Use the same NTP sources throughout your solution. When you configure the Unified CCX node ensure to point to a Stratum-1, Stratum-2, or Stratum-3 NTP server to ensure that the cluster time is synchronized correctly with an external time source. The NTP information for second node is pulled from the first node.


Type of component

Notes

ESXi hosts

All ESXi hosts must point to the same NTP servers.

Unified CCX components

Components such as Standalone Unified Intelligence Center, Customer Collaboration Platform, and Unified Communications must point to the same NTP servers.

External components used in Unified CCX solution

MS Exchange and any Identity Provider (IdP) that is configured with Unified CCX.

To point to Time Synchronized common NTP source as that of CCX components.

Follow the Microsoft documentation to synchronize directly with the NTP server.

Cisco Integrated Service Routers

To provide accurate time for logging and debugging, use the same NTP source as the solution for the Cisco IOS Voice Gateways.

Agent Desktop

Agent desktops must be in synchronization with NTP server so that the time in the auto incrementing fields of Live Data reports match the server time.

IPv6 Support

Unified CCX can be deployed as part of a dual stack IPv4 and IPv6 solution. Unified CCX servers and other optional servers (for example, ASR/TTS, WFM, QM etc) should be running in IPv4 segment.
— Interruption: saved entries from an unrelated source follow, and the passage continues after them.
-- pv_equiv track=rewrite | github.com/MrBrantCode/unitest_baseline | mut_generate/mist_train_cf/cf_91084/solution.py | sum_and_count_distinct
-- ===== SOURCE A (Python) =====
-- def sum_and_count_distinct(arr):
--     # Create a dictionary to store the count of each distinct element
--     count_dict = {}
--
--     # Initialize the sum and count of distinct elements to zero
--     total_sum = 0
--     distinct_count = 0
--
--     # Iterate over the array
--     for num in arr:
--         # Add the current number to the sum
--         total_sum += num
--
--         # Check if the current number is already in the dictionary
--         if num in count_dict:
--             # If it is, increment its count by 1
--             count_dict[num] += 1
--         else:
--             # If it is not, add it to the dictionary with a count of 1
--             count_dict[num] = 1
--             # Increment the count of distinct elements by 1
--             distinct_count += 1
--
--     # Return the sum and count of distinct elements
--     return total_sum, distinct_count
-- ===== SOURCE B (Python) =====
-- def sum_and_count_distinct(arr):
--     # sort first, then one adjacent-comparison scan: a new distinct value
--     # begins exactly where the sorted sequence changes (no hashing/dict at all)
--     s = sorted(arr)
--     total = 0
--     distinct = 0
--     prev = None
--     for x in s:
--         total += x
--         if prev is None or x != prev:
--             distinct += 1
--         prev = x
--     return total, distinct
-- ===== Notes on version B (the rewrite author's own statement) =====
-- stated objective: alternative
-- what changed: Replaced A's single hash-based pass (running dict with a membership branch) by a comparison-based sort-then-scan: sort the array, then count the positions where the sorted sequence changes value; no dictionary or membership test at all.
import Mathlib
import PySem

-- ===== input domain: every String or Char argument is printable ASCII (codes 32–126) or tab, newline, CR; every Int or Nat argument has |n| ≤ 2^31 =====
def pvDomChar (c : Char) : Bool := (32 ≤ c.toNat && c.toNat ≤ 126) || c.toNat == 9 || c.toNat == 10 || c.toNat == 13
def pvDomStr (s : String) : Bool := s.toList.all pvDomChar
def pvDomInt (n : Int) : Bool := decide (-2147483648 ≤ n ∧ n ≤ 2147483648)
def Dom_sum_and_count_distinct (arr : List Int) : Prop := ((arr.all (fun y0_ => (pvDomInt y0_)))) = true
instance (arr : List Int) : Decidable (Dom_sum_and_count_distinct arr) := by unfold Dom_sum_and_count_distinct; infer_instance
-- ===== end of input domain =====

-- B replaces A's single hash-based pass (running dict + membership branch) by a
-- comparison-based sort-then-scan: sort, then count positions where the value changes.

-- ===== PORT A =====
-- one fold over arr carrying (count_dict, total_sum, distinct_count), branching on membership
def sum_and_count_distinct (arr : List Int) : Int × Int :=
  let st := arr.foldl
    (fun (st : PySem.Dict Int Int × Int × Int) num =>
      let d := st.1
      let total := st.2.1 + num
      if d.contains num then
        (d.modify num 0 (· + 1), total, st.2.2)
      else
        (d.insert num 1, total, st.2.2 + 1))
    (PySem.Dict.empty, 0, 0)
  (st.2.1, st.2.2)

-- ===== PORT B =====
-- s = sorted(arr); scan s with (total, distinct, prev), counting value changes
def sum_and_count_distinct_alt (arr : List Int) : Int × Int :=
  let s := PySem.List.sorted arr (fun x => x) false
  let st := s.foldl
    (fun (st : Int × Int × Option Int) x =>
      let total := st.1 + x
      let distinct :=
        match st.2.2 with
        | none => st.2.1 + 1
        | some p => if x ≠ p then st.2.1 + 1 else st.2.1
      (total, distinct, some x))
    (0, 0, none)
  (st.1, st.2.1)

-- ===== PRECONDITION & SPEC =====
def Spec_sum_and_count_distinct (arr : List Int) (out : Int × Int) : Prop := out = sum_and_count_distinct_alt arr
instance (arr : List Int) (out : Int × Int) : Decidable (Spec_sum_and_count_distinct arr out) := by unfold Spec_sum_and_count_distinct; infer_instance

-- ===== CLAIM (what is proved, stated in full; the proofs are below) =====
def Claim_equal_sum_and_count_distinct : Prop := ∀ (arr : List Int), Dom_sum_and_count_distinct arr → Spec_sum_and_count_distinct arr (sum_and_count_distinct arr)

-- ===== LEMMAS AND PROOFS =====

-- A's loop invariant: total accumulates the sum, distinct_count counts keys added,
-- the dict's key list is the initial key list updated by arr
theorem sum_and_count_distinct_loop_inv (arr : List Int) :
    ∀ (d : PySem.Dict Int Int) (t c : Int),
      (arr.foldl
        (fun (st : PySem.Dict Int Int × Int × Int) num =>
          let d := st.1
          let total := st.2.1 + num
          if d.contains num then
            (d.modify num 0 (· + 1), total, st.2.2)
          else
            (d.insert num 1, total, st.2.2 + 1))
        (d, t, c)).2.1 = t + arr.sum ∧
      (arr.foldl
        (fun (st : PySem.Dict Int Int × Int × Int) num =>
          let d := st.1
          let total := st.2.1 + num
          if d.contains num then
            (d.modify num 0 (· + 1), total, st.2.2)
          else
            (d.insert num 1, total, st.2.2 + 1))
        (d, t, c)).2.2 = c + ((PySem.Set.update d.keys arr).length : Int) - (d.keys.length : Int) ∧
      (arr.foldl
        (fun (st : PySem.Dict Int Int × Int × Int) num =>
          let d := st.1
          let total := st.2.1 + num
          if d.contains num then
            (d.modify num 0 (· + 1), total, st.2.2)
          else
            (d.insert num 1, total, st.2.2 + 1))
        (d, t, c)).1.keys = PySem.Set.update d.keys arr := by
  induction arr with
  | nil =>
    intro d t c
    simp [PySem.Set.update]
  | cons num rest ih =>
    intro d t c
    simp only [List.foldl_cons]
    by_cases h : d.contains num = true
    · have hmem : num ∈ d.keys := (PySem.Dict.contains_iff_mem_keys d num).mp h
      have hupd : PySem.Set.update d.keys (num :: rest) = PySem.Set.update d.keys rest := by
        rw [PySem.Set.update_cons, PySem.Set.add_of_mem hmem]
      have hk : (d.modify num 0 (· + 1)).keys = d.keys :=
        (PySem.Dict.keys_modify d num 0 (· + 1)).trans
          (PySem.Dict.keys_insert_of_contains d (d.getD num 0 + 1) h)
      rcases ih (d.modify num 0 (· + 1)) (t + num) c with ⟨h1, h2, h3⟩
      simp only [h, if_pos]
      refine ⟨?_, ?_, ?_⟩
      · rw [h1, List.sum_cons]; ring
      · rw [h2, hk, hupd]
      · rw [h3, hk, hupd]
    · have hnot : num ∉ d.keys := fun hm =>
        h ((PySem.Dict.contains_iff_mem_keys d num).mpr hm)
      have hkeys : (d.insert num 1).keys = d.keys ++ [num] :=
        PySem.Dict.keys_insert_of_not_contains d 1 (by simpa using h)
      have hupd : PySem.Set.update d.keys (num :: rest) =
          PySem.Set.update (d.keys ++ [num]) rest := by
        rw [PySem.Set.update_cons, PySem.Set.add_of_not_mem hnot]
      rcases ih (d.insert num 1) (t + num) (c + 1) with ⟨h1, h2, h3⟩
      simp only [h, if_neg, Bool.false_eq_true, not_false_iff]
      refine ⟨?_, ?_, ?_⟩
      · rw [h1, List.sum_cons]; ring
      · rw [h2, hkeys, hupd]
        simp only [List.length_append, List.length_cons, List.length_nil]
        push_cast; ring
      · rw [h3, hkeys, hupd]

-- helper: insert a set identity for counting
theorem card_insert_eq (a : Int) (t : Finset Int) :
    (insert a t).card = (t.erase a).card + 1 := by
  have h : insert a t = insert a (t.erase a) := by
    ext x; simp [Finset.mem_insert, Finset.mem_erase]; tauto
  rw [h, Finset.card_insert_of_notMem (Finset.notMem_erase a t)]

-- B's scan invariant on a ≤-sorted list: the distinct counter counts the
-- elements of s distinct from prev (as a finite set)
theorem scan_inv (s : List Int) :
    ∀ (t c : Int) (prev : Option Int),
      s.Pairwise (· ≤ ·) →
      (∀ x ∈ s, ∀ p, prev = some p → p ≤ x) →
      (s.foldl
        (fun (st : Int × Int × Option Int) x =>
          let total := st.1 + x
          let distinct :=
            match st.2.2 with
            | none => st.2.1 + 1
            | some p => if x ≠ p then st.2.1 + 1 else st.2.1
          (total, distinct, some x))
        (t, c, prev)).1 = t + s.sum ∧
      (s.foldl
        (fun (st : Int × Int × Option Int) x =>
          let total := st.1 + x
          let distinct :=
            match st.2.2 with
            | none => st.2.1 + 1
            | some p => if x ≠ p then st.2.1 + 1 else st.2.1
          (total, distinct, some x))
        (t, c, prev)).2.1 =
        c + (((match prev with
               | none => s.toFinset
               | some p => s.toFinset.erase p).card : Int)) := by
  induction s with
  | nil =>
    intro t c prev _ _
    cases prev <;> simp
  | cons a rest ih =>
    intro t c prev hs hlow
    have hs' : rest.Pairwise (· ≤ ·) := hs.of_cons
    have ha : ∀ x ∈ rest, a ≤ x := fun x hx => (List.pairwise_cons.mp hs).1 x hx
    have hlow' : ∀ x ∈ rest, ∀ p, (some a : Option Int) = some p → p ≤ x := by
      intro x hx p hp; cases hp; exact ha x hx
    cases prev with
    | none =>
      simp only [List.foldl_cons]
      rcases ih (t + a) (c + 1) (some a) hs' hlow' with ⟨h1, h2⟩
      constructor
      · rw [h1, List.sum_cons]; ring
      · rw [h2]
        simp only [List.toFinset_cons]
        rw [card_insert_eq]
        push_cast; ring
    | some p =>
      have hpa : p ≤ a := hlow a (List.mem_cons_self) p rfl
      simp only [List.foldl_cons]
      by_cases hap : a = p
      · subst hap
        rcases ih (t + a) c (some a) hs' hlow' with ⟨h1, h2⟩
        simp only [ne_eq, not_true_eq_false, if_false]
        constructor
        · rw [h1, List.sum_cons]; ring
        · rw [h2]
          simp only [List.toFinset_cons]
          have he : (insert a rest.toFinset).erase a = rest.toFinset.erase a := by
            ext x; simp [Finset.mem_erase]
          rw [he]
      · have hplt : p < a := lt_of_le_of_ne hpa (fun h => hap h.symm)
        have hpnot : p ∉ (a :: rest).toFinset := by
          simp only [List.toFinset_cons, Finset.mem_insert, List.mem_toFinset]
          push Not
          exact ⟨fun h => hap h.symm, fun hm => absurd (ha p hm) (not_le.mpr hplt)⟩
        rcases ih (t + a) (c + 1) (some a) hs' hlow' with ⟨h1, h2⟩
        simp only [ne_eq, hap, not_false_iff, if_pos]
        constructor
        · rw [h1, List.sum_cons]; ring
        · rw [h2, Finset.erase_eq_of_notMem hpnot]
          simp only [List.toFinset_cons]
          rw [card_insert_eq]
          push_cast; ring

-- the length of the ordered dedup equals the cardinality of the set of elements
theorem ofList_length_eq_card (arr : List Int) :
    ((PySem.Set.ofList arr).length : Int) = (arr.toFinset.card : Int) := by
  have hnd : (PySem.Set.ofList arr).Nodup := PySem.Set.nodup_ofList arr
  have hfs : (PySem.Set.ofList arr).toFinset = arr.toFinset := by
    ext x; simp [List.mem_toFinset, PySem.Set.mem_ofList]
  have := List.toFinset_card_of_nodup hnd
  rw [hfs] at this
  exact_mod_cast this.symm

-- ===== VERDICT (by name: the statement is the Claim_ definition above) =====
theorem sum_and_count_distinct_spec : Claim_equal_sum_and_count_distinct := by
  intro arr _
  unfold Spec_sum_and_count_distinct sum_and_count_distinct sum_and_count_distinct_alt
  rcases sum_and_count_distinct_loop_inv arr PySem.Dict.empty 0 0 with ⟨h1, h2, _⟩
  have hke : (PySem.Dict.empty : PySem.Dict Int Int).keys = [] := by
    simp [PySem.Dict.keys_empty]
  rw [hke, PySem.Set.update_nil_left] at h2
  have hperm : (PySem.List.sorted arr (fun x => x) false).Perm arr :=
    PySem.List.sorted_perm arr (fun x => x) false
  have hpair : (PySem.List.sorted arr (fun x => x) false).Pairwise (· ≤ ·) :=
    PySem.List.sorted_pairwise arr (fun x => x)
  rcases scan_inv (PySem.List.sorted arr (fun x => x) false) 0 0 none hpair
      (by intro x _ p hp; cases hp) with ⟨g1, g2⟩
  simp only []
  rw [Prod.ext_iff]
  constructor
  · rw [h1, g1, hperm.sum_eq]
  · rw [h2, g2, List.toFinset_eq_of_perm _ _ hperm, ofList_length_eq_card]
    simp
However, Unified CM, IP Phones and Gateways can be configured as either IPv4 or IPv6. If the calling device is in IPv6 and the receiving device is in IPv4, Unified CM dynamically inserts a media termination point (MTP) to convert the media between the two devices from IPv4 to IPv6 or vice versa. This would have an impact on Unified CM performance.

For more information on IPv6 deployment with Unified CM, refer to the document Deploying IPv6 in Unified Communications Networks with Cisco Unified Communications Manager available here:

http://www.cisco.com/go/ucsrnd

SIP Support

Unified CCX CTI ports are notified of caller-entered digits (DTMF input) via JTAPI messages from Unified CM. Unified CCX does not support any mechanism to detect in-band DTMF digits where DTMF digits are sent with voice packets. In deployments with voice gateways or SIP phones that only support in-band DTMF or are configured to use in-band DTMF, an MTP resource must be invoked by Unified CM to convert the in-band DTMF signaling so that Unified CM can notify Unified CCX of the caller-entered digits. Ensure to enable out-of-band DTMF signaling when configuring voice gateways in order to avoid using the previous MTP resources. For detailed design consideration related to DTMF handling, media resources and voice gateway deployments, see the Cisco Unified Communications Solution Reference Network Design at http://www.cisco.com/c/en/us/support/unified-communications/unified-communications-manager-callmanager/products-implementation-design-guides-list.html.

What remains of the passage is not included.